Andrew Lin received his bachelor’s degree in biology summa cum laude from Harvard University in 2004. He did his Ph.D. with Christine Holt at the University of Cambridge, where he studied the regulation of local protein synthesis in axonal growth cones, funded by a Gates Cambridge Scholarship and a National Science Foundation Graduate Research Fellowship. For his postdoctoral work he moved to studying olfactory sensory coding and associative memory in the fruit fly Drosophila, with Gero Miesenböck at the University of Oxford, funded by a Sir Henry Wellcome Postdoctoral Fellowship. Andrew is now a Vice-Chancellor’s Fellow at the University of Sheffield, where he started his research group in 2015, funded by a Starting Grant from the European Research Council. His lab studies how the brain sets up and maintains the correct circuit parameters to function optimally, using the Drosophila olfactory system as a model.

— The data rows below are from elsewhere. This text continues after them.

-- pv_equiv track=rewrite | github.com/Casualtek/Cyberwatch | review-month.py | count_by_region
-- ===== SOURCE A (Python) =====
-- def count_by_region(codes):
--     country_to_region = {
--         "AUS": "APAC","CXR": "APAC","CCK": "APAC","HMD": "APAC","NZL": "APAC","NFK": "APAC","KAZ": "APAC","KGZ": "APAC","TJK": "APAC","TKM": "APAC","UZB": "APAC","CHN": "APAC","HKG": "APAC","JPN": "APAC","PRK": "APAC","KOR": "APAC","MAC": "APAC","MNG": "APAC","TWN": "APAC","BLR": "Europe","BGR": "Europe","CZE": "Europe","HUN": "Europe","MDA": "Europe","POL": "Europe","ROU": "Europe","RUS": "Europe","SVK": "Europe","UKR": "Europe","AIA": "LATAM","ATG": "LATAM","ARG": "LATAM","ABW": "LATAM","BHS": "LATAM","BRB": "LATAM","BLZ": "LATAM","BOL": "LATAM","BES": "LATAM","BVT": "LATAM","BRA": "LATAM","CYM": "LATAM","CHL": "LATAM","COL": "LATAM","CRI": "LATAM","CUB": "LATAM","CUW": "LATAM","DMA": "LATAM","DOM": "LATAM","ECU": "LATAM","SLV": "LATAM","FLK": "LATAM","GUF": "LATAM","GRD": "LATAM","GLP": "LATAM","GTM": "LATAM","GUY": "LATAM","HTI": "LATAM","HND": "LATAM","JAM": "LATAM","MTQ": "LATAM","MEX": "LATAM","MSR": "LATAM","NIC": "LATAM","PAN": "LATAM","PRY": "LATAM","PER": "LATAM","PRI": "LATAM","BLM": "LATAM","KNA": "LATAM","LCA": "LATAM","MAF": "LATAM","VCT": "LATAM","SXM": "LATAM","SGS": "LATAM","SUR": "LATAM","TTO": "LATAM","TCA": "LATAM","URY": "LATAM","VEN": "LATAM","VGB": "LATAM","VIR": "LATAM","FJI": "APAC","NCL": "APAC","PNG": "APAC","SLB": "APAC","VUT": "APAC","GUM": "APAC","KIR": "APAC","MHL": "APAC","FSM": "APAC","NRU": "APAC","MNP": "APAC","PLW": "APAC","UMI": "APAC","DZA": "MEA","EGY": "MEA","LBY": "MEA","MAR": "MEA","SDN": "MEA","TUN": "MEA","ESH": "MEA","BMU": "Northern America","CAN": "Northern America","GRL": "Northern America","SPM": "Northern America","USA": "Northern America","ALA": "Europe","DNK": "Europe","EST": "Europe","FRO": "Europe","FIN": "Europe","GGY": "Europe","ISL": "Europe","IRL": "Europe","IMN": "Europe","JEY": "Europe","LVA": "Europe","LTU": "Europe","NOR": "Europe","SJM": "Europe","SWE": "Europe","GBR": "Europe","ASM": "APAC","COK": "APAC","PYF": "APAC","NIU": "APAC","PCN": "APAC","WSM": "APAC","TKL": "APAC","TON": "APAC","TUV": "APAC","WLF": "APAC","BRN": "APAC","KHM": "APAC","IDN": "APAC","LAO": "APAC","MYS": "APAC","MMR": "APAC","PHL": "APAC","SGP": "APAC","THA": "APAC","TLS": "APAC","VNM": "APAC","AFG": "APAC","BGD": "APAC","BTN": "APAC","IND": "APAC","IRN": "APAC","MDV": "APAC","NPL": "APAC","PAK": "APAC","LKA": "APAC","ALB": "Europe","AND": "Europe","BIH": "Europe","HRV": "Europe","GIB": "Europe","GRC": "Europe","VAT": "Europe","ITA": "Europe","MLT": "Europe","MNE": "Europe","MKD": "Europe","PRT": "Europe","SMR": "Europe","SRB": "Europe","SVN": "Europe","ESP": "Europe","AGO": "MEA","BEN": "MEA","BWA": "MEA","IOT": "MEA","BFA": "MEA","BDI": "MEA","CPV": "MEA","CMR": "MEA","CAF": "MEA","TCD": "MEA","COM": "MEA","COG": "MEA","COD": "MEA","CIV": "MEA","DJI": "MEA","GNQ": "MEA","ERI": "MEA","SWZ": "MEA","ETH": "MEA","ATF": "MEA","GAB": "MEA","GMB": "MEA","GHA": "MEA","GIN": "MEA","GNB": "MEA","KEN": "MEA","LSO": "MEA","LBR": "MEA","MDG": "MEA","MWI": "MEA","MLI": "MEA","MRT": "MEA","MUS": "MEA","MYT": "MEA","MOZ": "MEA","NAM": "MEA","NER": "MEA","NGA": "MEA","REU": "MEA","RWA": "MEA","SHN": "MEA","STP": "MEA","SEN": "MEA","SYC": "MEA","SLE": "MEA","SOM": "MEA","ZAF": "MEA","SSD": "MEA","TZA": "MEA","TGO": "MEA","UGA": "MEA","ZMB": "MEA","ZWE": "MEA","ARM": "MEA","AZE": "MEA","BHR": "MEA","CYP": "MEA","GEO": "MEA","IRQ": "MEA","ISR": "MEA","JOR": "MEA","KWT": "MEA","LBN": "MEA","OMN": "MEA","PSE": "MEA","QAT": "MEA","SAU": "MEA","SYR": "MEA","TUR": "MEA","ARE": "MEA","YEM": "MEA","AUT": "Europe","BEL": "Europe","FRA": "Europe","DEU": "Europe","LIE": "Europe","LUX": "Europe","MCO": "Europe","NLD": "Europe","CHE": "Europe"
--     }
--     region_counts = {"Northern America": 0, "LATAM": 0, "APAC": 0, "Europe": 0, "MEA": 0}
--     for code in codes:
--         region = country_to_region.get(code)
--         if region is not None:
--             region_counts[region] += 1
--     return region_counts
-- ===== SOURCE B (Python) =====
-- def count_by_region(codes):
--     # index-first: tally the input once, then total each region over its own member list
--     region_members = {
--         "Northern America": "BMU CAN GRL SPM USA".split(),
--         "LATAM": "AIA ATG ARG ABW BHS BRB BLZ BOL BES BVT BRA CYM CHL COL CRI CUB CUW DMA DOM ECU SLV FLK GUF GRD GLP GTM GUY HTI HND JAM MTQ MEX MSR NIC PAN PRY PER PRI BLM KNA LCA MAF VCT SXM SGS SUR TTO TCA URY VEN VGB VIR".split(),
--         "APAC": "AUS CXR CCK HMD NZL NFK KAZ KGZ TJK TKM UZB CHN HKG JPN PRK KOR MAC MNG TWN FJI NCL PNG SLB VUT GUM KIR MHL FSM NRU MNP PLW UMI ASM COK PYF NIU PCN WSM TKL TON TUV WLF BRN KHM IDN LAO MYS MMR PHL SGP THA TLS VNM AFG BGD BTN IND IRN MDV NPL PAK LKA".split(),
--         "Europe": "BLR BGR CZE HUN MDA POL ROU RUS SVK UKR ALA DNK EST FRO FIN GGY ISL IRL IMN JEY LVA LTU NOR SJM SWE GBR ALB AND BIH HRV GIB GRC VAT ITA MLT MNE MKD PRT SMR SRB SVN ESP AUT BEL FRA DEU LIE LUX MCO NLD CHE".split(),
--         "MEA": "DZA EGY LBY MAR SDN TUN ESH AGO BEN BWA IOT BFA BDI CPV CMR CAF TCD COM COG COD CIV DJI GNQ ERI SWZ ETH ATF GAB GMB GHA GIN GNB KEN LSO LBR MDG MWI MLI MRT MUS MYT MOZ NAM NER NGA REU RWA SHN STP SEN SYC SLE SOM ZAF SSD TZA TGO UGA ZMB ZWE ARM AZE BHR CYP GEO IRQ ISR JOR KWT LBN OMN PSE QAT SAU SYR TUR ARE YEM".split(),
--     }
--     freq = {}
--     for code in codes:
--         freq[code] = freq.get(code, 0) + 1
--     return {region: sum(freq.get(c, 0) for c in members)
--             for region, members in region_members.items()}
-- ===== Notes on version B (the rewrite author's own statement) =====
-- stated objective: alternative
-- what changed: B replaces A's scan-and-increment over the input (a 248-key dict lookup per code) by an index-first aggregation: it tallies the input codes into a frequency table in one pass, then builds the result dict directly by summing member-code frequencies over a precomputed region-to-members grouping; unmapped codes are simply never visited.
import Mathlib
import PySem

How does the brain recognise sensory stimuli? How does it form distinct memories for different stimuli, even very similar ones? And how does it wire itself up to process information in the best way to achieve these remarkable feats? Our research addresses these fundamental questions using the olfactory system of the fruit fly Drosophila melanogaster. Flies have a much simpler nervous system than humans but are still capable of complex behaviours such as associative memory. This simplicity, combined with the power of fly genetics, makes Drosophila an excellent model system for tackling basic questions about neural circuit function.
Flies can form distinct associative memories for different odours, even very similar ones, and this stimulus-specificity depends on ‘sparse coding’, in which Kenyon cells, the neurons that encode olfactory associative memories, respond sparsely to odours, i.e. only a few neurons in the population respond to each odour. This sparse coding in turn depends on a delicate balance of excitation and inhibition onto Kenyon cells. We are studying how this balance is created and maintained. By improving our understanding of how the brain balances excitation and inhibition, this work may shed light on neurological disorders, like epilepsy, where this balance goes wrong.